いやでも、これだけ心が弱ってるなら緊急事態と言えるかもしれない。
「ねぇ、ラクにしたら?」
「いや、してるって……紅茶のおかげ」
「それじゃ、飲み終わったのならカップ置いて」
「ん?」
私の意図が分からないまま彼は意外と素直に従い、カップがテーブの上で鈍い音を立てて着地する。

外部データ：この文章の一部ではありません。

-- pv_equiv track=rewrite | github.com/mrsgzg/Ball_counting_CNN | DataLoader_single_image.py | _find_keyframes
-- ===== SOURCE A (Python) =====
-- def _find_keyframes(frames):
--     """找到关键帧（计数发生变化的帧）"""
--     keyframes = [0]  # 总是包含第一帧
--
--     prev_count = frames[0].get('label', 0)
--     for i, frame in enumerate(frames[1:], 1):
--         current_count = frame.get('label', 0)
--         if current_count != prev_count:
--             keyframes.append(i)
--             prev_count = current_count
--
--     # 总是包含最后一帧
--     if len(frames) - 1 not in keyframes:
--         keyframes.append(len(frames) - 1)
--
--     return keyframes
-- ===== SOURCE B (Python) =====
-- def _split_run(labels):
--     """Split off the leading run of equal labels: (run length, remaining labels)."""
--     v = labels[0]
--     run = 1
--     rest = labels[1:]
--     while rest and rest[0] == v:
--         run += 1
--         rest = rest[1:]
--     return run, rest
--
--
-- def _find_keyframes(frames):
--     """Run-length decomposition: a keyframe is the start of each run of equal labels, plus the last frame."""
--     labels = [f.get('label', 0) for f in frames]
--     starts = []
--     idx = 0
--     rest = labels
--     while rest:
--         starts.append(idx)
--         run, rest = _split_run(rest)
--         idx += run
--     if starts[-1] != len(frames) - 1:
--         starts.append(len(frames) - 1)
--     return starts
-- ===== Notes on version B (the rewrite author's own statement) =====
-- stated objective: alternative
-- what changed: B replaces A's stateful change-scan (running prev_count, membership test on the result list) by a run-length decomposition: an outer loop repeatedly splits off the leading run of equal labels with a helper and records each run's start index, then compares only the final element starts[-1] with len(frames)-1 instead of scanning the list.
import Mathlib
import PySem

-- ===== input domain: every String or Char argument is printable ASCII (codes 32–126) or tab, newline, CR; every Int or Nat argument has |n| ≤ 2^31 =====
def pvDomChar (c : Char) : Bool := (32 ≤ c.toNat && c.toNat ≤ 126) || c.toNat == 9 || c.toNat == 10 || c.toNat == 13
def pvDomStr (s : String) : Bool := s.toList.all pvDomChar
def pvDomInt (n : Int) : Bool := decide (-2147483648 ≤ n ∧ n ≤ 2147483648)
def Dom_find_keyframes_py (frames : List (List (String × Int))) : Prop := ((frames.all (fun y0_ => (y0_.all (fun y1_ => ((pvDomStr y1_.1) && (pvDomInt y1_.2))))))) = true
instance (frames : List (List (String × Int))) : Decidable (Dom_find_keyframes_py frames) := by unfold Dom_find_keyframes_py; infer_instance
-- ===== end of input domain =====

-- B replaces A's stateful change-scan by a run-length decomposition (split off each run of
-- equal labels, record its start index) with a last-element check instead of a membership scan
-- (objective: alternative decomposition, same cost).

-- frame.get('label', 0)
def pvLabel (f : List (String × Int)) : Int := (PySem.Dict.mk f).getD "label" 0

-- ===== PORT A =====
-- A's for-loop over enumerate(frames[1:], 1), state = (keyframes, prev_count), counter i carried explicitly
def pvALoop (fs : List (List (String × Int))) (i : Nat) (keyframes : List Int) (prev : Int) : List Int :=
  match fs with
  | [] => keyframes
  | frame :: rest =>
    let current := pvLabel frame
    if current ≠ prev then pvALoop rest (i + 1) (keyframes ++ [(i : Int)]) current
    else pvALoop rest (i + 1) keyframes prev

def find_keyframes_py (frames : List (List (String × Int))) : List Int :=
  match frames with
  | [] => []  -- Python raises IndexError here (frames[0]); excluded by Pre_
  | f0 :: rest =>
    let keyframes := pvALoop rest 1 [0] (pvLabel f0)
    let last : Int := (frames.length : Int) - 1
    if last ∈ keyframes then keyframes else keyframes ++ [last]

-- ===== PORT B =====
-- _split_run's while loop: state = (run, rest), v fixed
def pvSplitRunLoop (v : Int) (run : Nat) (rest : List Int) : Nat × List Int :=
  match rest with
  | [] => (run, [])
  | x :: r => if x = v then pvSplitRunLoop v (run + 1) r else (run, x :: r)

-- termination measure for the outer while loop (the remaining label list shrinks)
theorem pvSplitRunLoop_len (v : Int) : ∀ (rest : List Int) (run : Nat),
    ((pvSplitRunLoop v run rest).2).length ≤ rest.length := by
  intro rest
  induction rest with
  | nil => intro run; simp [pvSplitRunLoop]
  | cons x r ih =>
    intro run
    by_cases h : x = v
    · simp only [pvSplitRunLoop, h]
      exact le_trans (ih _) (Nat.le_succ _)
    · simp [pvSplitRunLoop, h]

-- B's outer while loop: state = (starts, idx, rest)
def pvBOuter (idx : Nat) (rest : List Int) (starts : List Int) : List Int :=
  match rest with
  | [] => starts
  | v :: r =>
    let p := pvSplitRunLoop v 1 r
    pvBOuter (idx + p.1) p.2 (starts ++ [(idx : Int)])
termination_by rest.length
decreasing_by simpa using Nat.lt_succ_of_le (pvSplitRunLoop_len v r 1)

def find_keyframes_py_alt (frames : List (List (String × Int))) : List Int :=
  let labels := frames.map pvLabel
  let starts := pvBOuter 0 labels []
  let last : Int := (frames.length : Int) - 1
  match starts.getLast? with
  | none => starts  -- Python raises IndexError here (starts[-1] on empty input); excluded by Pre_
  | some g => if g ≠ last then starts ++ [last] else starts

-- ===== PRECONDITION & SPEC =====
-- Pre_ excludes only the empty list, on which both Pythons raise IndexError.
def Pre_find_keyframes_py (frames : List (List (String × Int))) : Prop := frames ≠ []
instance (frames : List (List (String × Int))) : Decidable (Pre_find_keyframes_py frames) := by unfold Pre_find_keyframes_py; infer_instance
def pvWitness_find_keyframes_py : (List (List (String × Int))) := [[("label", 1)], [("label", 2)]]

def Spec_find_keyframes_py (frames : List (List (String × Int))) (out : List Int) : Prop := out = find_keyframes_py_alt frames
instance (frames : List (List (String × Int))) (out : List Int) : Decidable (Spec_find_keyframes_py frames out) := by unfold Spec_find_keyframes_py; infer_instance

-- ===== CLAIM (what is proved, stated in full; the proofs are below) =====
def Claim_equal_find_keyframes_py : Prop := ∀ (frames : List (List (String × Int))), Dom_find_keyframes_py frames → Pre_find_keyframes_py frames → Spec_find_keyframes_py frames (find_keyframes_py frames)

-- ===== LEMMAS AND PROOFS =====

-- common characterisation: the indices (from i on) where the label changes, with running previous value
def pvChg (prev : Int) (ls : List Int) (i : Nat) : List Int :=
  match ls with
  | [] => []
  | x :: r => if x = prev then pvChg prev r (i + 1) else (i : Int) :: pvChg x r (i + 1)

theorem pvALoop_char : ∀ (fs : List (List (String × Int))) (prev : Int) (i : Nat) (acc : List Int),
    pvALoop fs i acc prev = acc ++ pvChg prev (fs.map pvLabel) i := by
  intro fs
  induction fs with
  | nil => intro prev i acc; simp [pvALoop, pvChg]
  | cons f r ih =>
    intro prev i acc
    by_cases h : pvLabel f = prev
    · simp [pvALoop, pvChg, h, ih]
    · simp [pvALoop, pvChg, h, ih, List.append_assoc]

-- splitting off the leading run preserves the change list (the skipped labels equal v)
theorem pvSR (v : Int) : ∀ (ls : List Int) (run j : Nat),
    pvChg v ls (j + run) = pvChg v (pvSplitRunLoop v run ls).2 (j + (pvSplitRunLoop v run ls).1) ∧
    (∀ w r, (pvSplitRunLoop v run ls).2 = w :: r → w ≠ v) := by
  intro ls
  induction ls with
  | nil => intro run j; simp [pvSplitRunLoop]
  | cons x r ih =>
    intro run j
    by_cases h : x = v
    · simp only [pvSplitRunLoop, h, pvChg]
      have := ih (run + 1) j
      constructor
      · have e : j + run + 1 = j + (run + 1) := by omega
        rw [e]; exact this.1
      · exact this.2
    · refine ⟨?_, fun w r' hw => ?_⟩
      · simp [pvSplitRunLoop, h]
      · simp only [pvSplitRunLoop, if_neg h] at hw
        injection hw with h1 _
        exact h1 ▸ h

theorem pvBOuter_char : ∀ (n : Nat) (ls : List Int), ls.length ≤ n → ∀ (v : Int) (idx : Nat) (acc : List Int),
    pvBOuter idx (v :: ls) acc = acc ++ (idx : Int) :: pvChg v ls (idx + 1) := by
  intro n
  induction n with
  | zero =>
    intro ls hl v idx acc
    have : ls = [] := List.eq_nil_of_length_eq_zero (Nat.le_zero.mp hl)
    subst this
    simp [pvBOuter, pvSplitRunLoop, pvChg]
  | succ m ih =>
    intro ls hl v idx acc
    rw [pvBOuter]
    have hsr := pvSR v ls 1 idx
    rcases hp : (pvSplitRunLoop v 1 ls).2 with _ | ⟨w, r⟩
    · -- remaining list empty: the whole ls was one run of v's
      have hc : pvChg v ls (idx + 1) = [] := by
        have := hsr.1; rw [hp] at this; simpa [pvChg] using this
      simp [pvBOuter, hc]
    · -- remaining list starts with w ≠ v
      have hw : w ≠ v := hsr.2 w r hp
      have hr : r.length ≤ m := by
        have := pvSplitRunLoop_len v ls 1
        rw [hp] at this; simp at this; omega
      have hc : pvChg v ls (idx + 1) =
          ((idx + (pvSplitRunLoop v 1 ls).1 : Nat) : Int) :: pvChg w r (idx + (pvSplitRunLoop v 1 ls).1 + 1) := by
        have := hsr.1; rw [hp] at this; simpa [pvChg, hw] using this
      rw [hp] at *
      rw [ih r hr w (idx + (pvSplitRunLoop v 1 ls).1) (acc ++ [(idx : Int)])]
      simp [hc, List.append_assoc]

-- every change index lies in [i, i + length)
theorem pvChg_bound : ∀ (ls : List Int) (prev : Int) (i : Nat),
    ∀ x ∈ pvChg prev ls i, (i : Int) ≤ x ∧ x < (i : Int) + ls.length := by
  intro ls
  induction ls with
  | nil => intro prev i x hx; simp [pvChg] at hx
  | cons y r ih =>
    intro prev i x hx
    by_cases h : y = prev
    · simp only [pvChg, h] at hx
      have := ih prev (i + 1) x hx
      push_cast at this ⊢
      constructor
      · omega
      · simp only [List.length_cons]; push_cast; omega
    · simp only [pvChg, if_neg h, List.mem_cons] at hx
      rcases hx with hx | hx
      · subst hx
        refine ⟨le_refl _, ?_⟩
        simp only [List.length_cons]; push_cast; omega
      · have := ih y (i + 1) x hx
        push_cast at this ⊢
        constructor
        · omega
        · simp only [List.length_cons]; push_cast; omega

theorem pvChg_chain : ∀ (ls : List Int) (prev : Int) (i : Nat),
    (pvChg prev ls i).IsChain (· < ·) := by
  intro ls
  induction ls with
  | nil => intro prev i; simp [pvChg]
  | cons y r ih =>
    intro prev i
    by_cases h : y = prev
    · simp only [pvChg, h]; exact ih prev (i + 1)
    · simp only [pvChg, if_neg h]
      refine List.isChain_cons.mpr ⟨?_, ih y (i + 1)⟩
      intro z hz
      have hm : z ∈ pvChg y r (i + 1) := List.mem_of_mem_head? hz
      have := (pvChg_bound r y (i + 1) z hm).1
      push_cast at this ⊢; omega

-- in a strictly increasing list whose elements are all ≤ t, membership of t means t is the last element
theorem getLast?_of_mem_chain : ∀ (l : List Int) (t : Int),
    l.IsChain (· < ·) → (∀ x ∈ l, x ≤ t) → t ∈ l → l.getLast? = some t := by
  intro l
  induction l with
  | nil => intro t _ _ ht; simp at ht
  | cons x r ih =>
    intro t hch hb ht
    match r with
    | [] =>
      simp only [List.mem_singleton] at ht; simp [ht]
    | y :: r' =>
      have hxy : x < y := (List.isChain_cons_cons.mp hch).1
      have hch' : (y :: r').IsChain (· < ·) := (List.isChain_cons_cons.mp hch).2
      have ht' : t ∈ y :: r' := by
        rcases List.mem_cons.mp ht with hx | hx
        · exfalso
          have hy : y ≤ t := hb y (by simp)
          omega
        · exact hx
      rw [List.getLast?_cons_cons]
      exact ih t hch' (fun z hz => hb z (List.mem_cons_of_mem x hz)) ht'

theorem find_keyframes_py_spec : Claim_equal_find_keyframes_py := by
  intro frames _ hpre
  unfold Spec_find_keyframes_py
  match frames with
  | [] => exact absurd rfl hpre
  | f0 :: rest =>
    show find_keyframes_py (f0 :: rest) = find_keyframes_py_alt (f0 :: rest)
    simp only [find_keyframes_py, find_keyframes_py_alt, List.map_cons]
    rw [pvALoop_char rest (pvLabel f0) 1 [0],
        pvBOuter_char (rest.map pvLabel).length (rest.map pvLabel) le_rfl (pvLabel f0) 0 []]
    simp only [List.nil_append, List.singleton_append, Nat.cast_zero, Nat.zero_add]
    set K : List Int := (0 : Int) :: pvChg (pvLabel f0) (rest.map pvLabel) 1 with hK
    set last : Int := ((f0 :: rest).length : Int) - 1 with hlast
    have hlast' : last = (rest.length : Int) := by
      rw [hlast]; simp only [List.length_cons]; push_cast; omega
    have hch : K.IsChain (· < ·) := by
      refine List.isChain_cons.mpr ⟨?_, pvChg_chain _ _ _⟩
      intro z hz
      have hm := List.mem_of_mem_head? hz
      have := (pvChg_bound (rest.map pvLabel) (pvLabel f0) 1 z hm).1
      omega
    have hb : ∀ x ∈ K, x ≤ last := by
      intro x hx
      rw [hK] at hx
      rcases List.mem_cons.mp hx with hx | hx
      · rw [hlast', hx]; positivity
      · have := (pvChg_bound (rest.map pvLabel) (pvLabel f0) 1 x hx).2
        rw [hlast']; simp at this; omega
    by_cases hmem : last ∈ K
    · have hgl := getLast?_of_mem_chain K last hch hb hmem
      simp [hmem, hgl]
    · have hne : K ≠ [] := by simp [hK]
      rcases hg : K.getLast? with _ | g
      · exact absurd (List.getLast?_eq_none_iff.mp hg) hne
      · have hgm : g ∈ K := List.mem_of_getLast? hg
        have hgt : g ≠ last := fun h => hmem (h ▸ hgm)
        simp [hmem, hgt]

訝しみながら再び座ったところで彼の上半身をこちらに引き倒し、デニムのロングスカートの太ももへ頭を載せさせた。
そう、いわゆる膝枕の体勢。
「え……な、ぁ……っ?」
「……おねがい、遠慮だけなら断らないで。恥ずかしいから」
彼はすぐに身を起こそうとしたのは当然の話。
でも私がそう切実に告げると、戸惑いながらも大人しくなった。
ここまでしておきながら何だけど、仰向けは下からの直視に耐えられない。
引っくり返してうつ伏せにさせからの横向き寝、彼の背中がこちらを向く。
うん、顔が見えなければ不思議と平気だ。
小学校で飼ってたうさぎのことを思い出す。うさぎは警戒心が強いと聞くけど、私がしゃがみ込むと膝に寄って来てくれる子が居た。
「……あの時ね、閉じ込められたのが私一人じゃなくて良かったって思ってるよ」
子供を寝かしつけるリズム、彼の背を優しく叩き始めた。